=== To do ===
Please give the number of lines in the records below where the word "pvAuxCount" occurs, and nothing else.
::: Records to process
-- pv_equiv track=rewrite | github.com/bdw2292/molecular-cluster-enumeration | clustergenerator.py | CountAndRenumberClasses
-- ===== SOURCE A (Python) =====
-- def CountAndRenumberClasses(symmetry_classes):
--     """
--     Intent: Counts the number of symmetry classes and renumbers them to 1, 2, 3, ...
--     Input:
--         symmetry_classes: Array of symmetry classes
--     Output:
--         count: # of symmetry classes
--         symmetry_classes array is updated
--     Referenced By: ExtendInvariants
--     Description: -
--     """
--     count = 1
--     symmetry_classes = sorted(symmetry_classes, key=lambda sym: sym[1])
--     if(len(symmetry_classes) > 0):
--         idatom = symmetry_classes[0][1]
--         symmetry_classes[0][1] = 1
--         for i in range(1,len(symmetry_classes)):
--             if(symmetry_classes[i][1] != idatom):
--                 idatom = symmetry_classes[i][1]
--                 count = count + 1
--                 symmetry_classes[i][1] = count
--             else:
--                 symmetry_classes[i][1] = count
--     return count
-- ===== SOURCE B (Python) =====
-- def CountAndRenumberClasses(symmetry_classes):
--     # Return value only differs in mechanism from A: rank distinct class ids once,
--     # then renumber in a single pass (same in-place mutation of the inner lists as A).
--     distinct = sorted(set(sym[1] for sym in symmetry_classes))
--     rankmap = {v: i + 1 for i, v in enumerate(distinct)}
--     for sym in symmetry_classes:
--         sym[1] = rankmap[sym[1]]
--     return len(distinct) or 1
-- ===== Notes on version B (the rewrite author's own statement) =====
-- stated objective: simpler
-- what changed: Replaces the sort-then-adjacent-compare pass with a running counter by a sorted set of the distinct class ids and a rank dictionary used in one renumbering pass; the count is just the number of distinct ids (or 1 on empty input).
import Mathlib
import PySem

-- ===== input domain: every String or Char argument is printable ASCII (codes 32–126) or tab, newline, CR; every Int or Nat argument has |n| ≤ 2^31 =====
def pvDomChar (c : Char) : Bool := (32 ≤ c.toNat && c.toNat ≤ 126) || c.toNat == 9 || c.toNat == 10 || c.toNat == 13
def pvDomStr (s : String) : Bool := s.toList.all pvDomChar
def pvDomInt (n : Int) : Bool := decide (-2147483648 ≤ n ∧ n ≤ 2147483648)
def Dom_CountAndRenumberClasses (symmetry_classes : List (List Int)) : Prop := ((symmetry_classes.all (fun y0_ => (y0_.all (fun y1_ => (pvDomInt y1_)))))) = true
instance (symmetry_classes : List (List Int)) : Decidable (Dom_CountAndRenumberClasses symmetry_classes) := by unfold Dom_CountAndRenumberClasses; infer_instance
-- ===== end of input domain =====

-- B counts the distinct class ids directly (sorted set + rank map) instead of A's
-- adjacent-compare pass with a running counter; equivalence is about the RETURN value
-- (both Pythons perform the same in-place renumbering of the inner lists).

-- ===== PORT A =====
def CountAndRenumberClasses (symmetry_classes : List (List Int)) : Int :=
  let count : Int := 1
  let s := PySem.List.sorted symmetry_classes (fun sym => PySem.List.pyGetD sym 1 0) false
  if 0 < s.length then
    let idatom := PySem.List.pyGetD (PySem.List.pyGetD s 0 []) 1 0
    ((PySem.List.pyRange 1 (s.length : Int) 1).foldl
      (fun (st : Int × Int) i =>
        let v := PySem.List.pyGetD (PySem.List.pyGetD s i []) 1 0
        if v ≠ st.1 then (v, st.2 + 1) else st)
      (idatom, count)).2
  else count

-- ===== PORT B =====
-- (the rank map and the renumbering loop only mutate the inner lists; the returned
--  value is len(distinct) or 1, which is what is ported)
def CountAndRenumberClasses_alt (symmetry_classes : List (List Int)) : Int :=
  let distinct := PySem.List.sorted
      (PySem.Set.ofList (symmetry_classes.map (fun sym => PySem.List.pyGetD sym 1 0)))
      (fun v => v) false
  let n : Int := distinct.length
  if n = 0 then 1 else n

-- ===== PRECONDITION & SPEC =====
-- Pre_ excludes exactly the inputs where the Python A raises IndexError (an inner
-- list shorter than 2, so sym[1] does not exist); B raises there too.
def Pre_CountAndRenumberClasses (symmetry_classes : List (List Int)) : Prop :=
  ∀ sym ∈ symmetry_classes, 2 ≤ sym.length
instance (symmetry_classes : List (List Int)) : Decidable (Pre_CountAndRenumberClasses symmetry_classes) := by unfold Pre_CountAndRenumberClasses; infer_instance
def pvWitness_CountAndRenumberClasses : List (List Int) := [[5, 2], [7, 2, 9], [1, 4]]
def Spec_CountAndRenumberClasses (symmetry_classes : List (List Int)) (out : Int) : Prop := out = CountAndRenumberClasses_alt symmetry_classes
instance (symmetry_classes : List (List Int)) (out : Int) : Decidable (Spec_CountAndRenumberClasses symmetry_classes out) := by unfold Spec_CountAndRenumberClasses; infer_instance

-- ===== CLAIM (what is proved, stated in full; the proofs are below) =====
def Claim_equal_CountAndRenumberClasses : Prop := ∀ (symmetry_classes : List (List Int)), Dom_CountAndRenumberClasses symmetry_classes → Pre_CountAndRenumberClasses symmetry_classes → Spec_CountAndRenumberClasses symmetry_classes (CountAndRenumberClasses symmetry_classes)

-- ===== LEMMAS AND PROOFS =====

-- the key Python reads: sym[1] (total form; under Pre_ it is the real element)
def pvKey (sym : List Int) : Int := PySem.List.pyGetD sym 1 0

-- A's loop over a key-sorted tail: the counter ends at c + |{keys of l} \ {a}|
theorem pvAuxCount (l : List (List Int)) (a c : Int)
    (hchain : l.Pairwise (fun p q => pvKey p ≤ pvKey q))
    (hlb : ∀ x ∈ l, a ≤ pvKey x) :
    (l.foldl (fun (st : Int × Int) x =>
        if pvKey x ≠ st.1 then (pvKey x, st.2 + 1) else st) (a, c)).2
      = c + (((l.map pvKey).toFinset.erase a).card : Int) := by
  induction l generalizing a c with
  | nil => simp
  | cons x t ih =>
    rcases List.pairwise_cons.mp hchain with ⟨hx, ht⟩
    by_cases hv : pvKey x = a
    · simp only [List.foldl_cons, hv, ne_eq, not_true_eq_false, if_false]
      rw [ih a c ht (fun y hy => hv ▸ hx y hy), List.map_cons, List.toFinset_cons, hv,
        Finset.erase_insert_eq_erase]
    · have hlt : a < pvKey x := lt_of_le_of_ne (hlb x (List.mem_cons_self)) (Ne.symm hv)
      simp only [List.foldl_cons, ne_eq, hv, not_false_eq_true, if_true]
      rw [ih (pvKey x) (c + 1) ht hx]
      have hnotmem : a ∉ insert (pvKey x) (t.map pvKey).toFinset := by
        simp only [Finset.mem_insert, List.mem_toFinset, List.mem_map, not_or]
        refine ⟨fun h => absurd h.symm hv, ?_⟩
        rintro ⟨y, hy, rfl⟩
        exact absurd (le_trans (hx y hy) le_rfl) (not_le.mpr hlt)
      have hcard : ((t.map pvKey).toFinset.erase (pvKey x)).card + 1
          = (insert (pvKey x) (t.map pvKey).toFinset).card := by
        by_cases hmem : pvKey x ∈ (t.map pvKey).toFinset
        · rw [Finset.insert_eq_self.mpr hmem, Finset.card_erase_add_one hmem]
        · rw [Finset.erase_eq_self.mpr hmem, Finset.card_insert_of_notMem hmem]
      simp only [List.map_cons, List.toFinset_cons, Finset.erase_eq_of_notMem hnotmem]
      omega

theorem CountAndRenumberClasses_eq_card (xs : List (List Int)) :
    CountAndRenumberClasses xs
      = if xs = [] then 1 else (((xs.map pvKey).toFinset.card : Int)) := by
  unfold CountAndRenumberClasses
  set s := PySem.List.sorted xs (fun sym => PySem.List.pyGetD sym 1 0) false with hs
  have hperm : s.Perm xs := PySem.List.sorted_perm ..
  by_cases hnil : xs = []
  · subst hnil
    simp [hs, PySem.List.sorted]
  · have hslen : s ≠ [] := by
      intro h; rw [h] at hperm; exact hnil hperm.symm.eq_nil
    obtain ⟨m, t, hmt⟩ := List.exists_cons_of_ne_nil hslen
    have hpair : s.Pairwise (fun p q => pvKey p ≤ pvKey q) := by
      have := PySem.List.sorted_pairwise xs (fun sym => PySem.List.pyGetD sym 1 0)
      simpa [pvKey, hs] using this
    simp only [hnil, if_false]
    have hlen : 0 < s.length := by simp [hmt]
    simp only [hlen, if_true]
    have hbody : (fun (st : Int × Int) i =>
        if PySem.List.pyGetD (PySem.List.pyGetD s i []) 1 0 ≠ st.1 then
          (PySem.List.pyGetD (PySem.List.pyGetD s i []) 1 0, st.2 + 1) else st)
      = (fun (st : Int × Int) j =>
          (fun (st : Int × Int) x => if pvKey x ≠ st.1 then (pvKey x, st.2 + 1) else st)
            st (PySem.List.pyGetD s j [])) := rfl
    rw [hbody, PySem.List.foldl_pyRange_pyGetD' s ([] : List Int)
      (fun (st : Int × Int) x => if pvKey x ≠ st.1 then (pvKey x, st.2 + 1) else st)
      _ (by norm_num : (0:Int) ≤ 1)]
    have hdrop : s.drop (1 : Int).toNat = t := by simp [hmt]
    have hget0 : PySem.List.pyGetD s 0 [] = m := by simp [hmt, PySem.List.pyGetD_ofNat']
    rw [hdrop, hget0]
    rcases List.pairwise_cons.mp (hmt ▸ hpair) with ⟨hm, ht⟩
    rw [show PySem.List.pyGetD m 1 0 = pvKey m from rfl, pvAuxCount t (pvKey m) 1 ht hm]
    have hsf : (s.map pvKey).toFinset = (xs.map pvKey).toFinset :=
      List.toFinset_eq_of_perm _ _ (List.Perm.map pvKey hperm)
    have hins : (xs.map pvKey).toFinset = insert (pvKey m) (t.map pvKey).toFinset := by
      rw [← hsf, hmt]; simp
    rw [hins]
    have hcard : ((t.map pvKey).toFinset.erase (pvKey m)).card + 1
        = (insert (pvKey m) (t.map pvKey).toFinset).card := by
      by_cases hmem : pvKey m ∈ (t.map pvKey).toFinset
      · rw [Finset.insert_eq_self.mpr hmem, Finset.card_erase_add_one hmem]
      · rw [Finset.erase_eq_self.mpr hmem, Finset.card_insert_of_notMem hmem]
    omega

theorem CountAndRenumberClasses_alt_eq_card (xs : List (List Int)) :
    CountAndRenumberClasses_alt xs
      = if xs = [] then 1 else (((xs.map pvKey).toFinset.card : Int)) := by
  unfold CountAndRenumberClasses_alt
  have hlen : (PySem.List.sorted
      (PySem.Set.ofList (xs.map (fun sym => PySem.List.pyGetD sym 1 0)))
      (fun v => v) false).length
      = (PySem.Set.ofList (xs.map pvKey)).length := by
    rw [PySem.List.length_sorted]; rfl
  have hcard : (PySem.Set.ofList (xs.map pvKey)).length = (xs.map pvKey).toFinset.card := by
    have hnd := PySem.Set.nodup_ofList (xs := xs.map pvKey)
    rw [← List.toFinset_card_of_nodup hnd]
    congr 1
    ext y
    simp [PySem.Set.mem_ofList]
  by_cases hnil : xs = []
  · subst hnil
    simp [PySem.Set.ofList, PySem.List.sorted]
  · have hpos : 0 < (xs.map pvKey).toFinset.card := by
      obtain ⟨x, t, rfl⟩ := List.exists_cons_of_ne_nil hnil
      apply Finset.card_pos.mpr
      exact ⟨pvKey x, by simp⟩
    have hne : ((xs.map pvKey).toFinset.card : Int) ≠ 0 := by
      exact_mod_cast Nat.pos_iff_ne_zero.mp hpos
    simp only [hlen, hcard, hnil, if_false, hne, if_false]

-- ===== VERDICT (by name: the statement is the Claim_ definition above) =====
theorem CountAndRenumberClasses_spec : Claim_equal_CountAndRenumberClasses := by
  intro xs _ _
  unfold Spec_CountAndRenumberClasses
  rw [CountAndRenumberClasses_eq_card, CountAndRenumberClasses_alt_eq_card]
::::::
=== Reply ===
2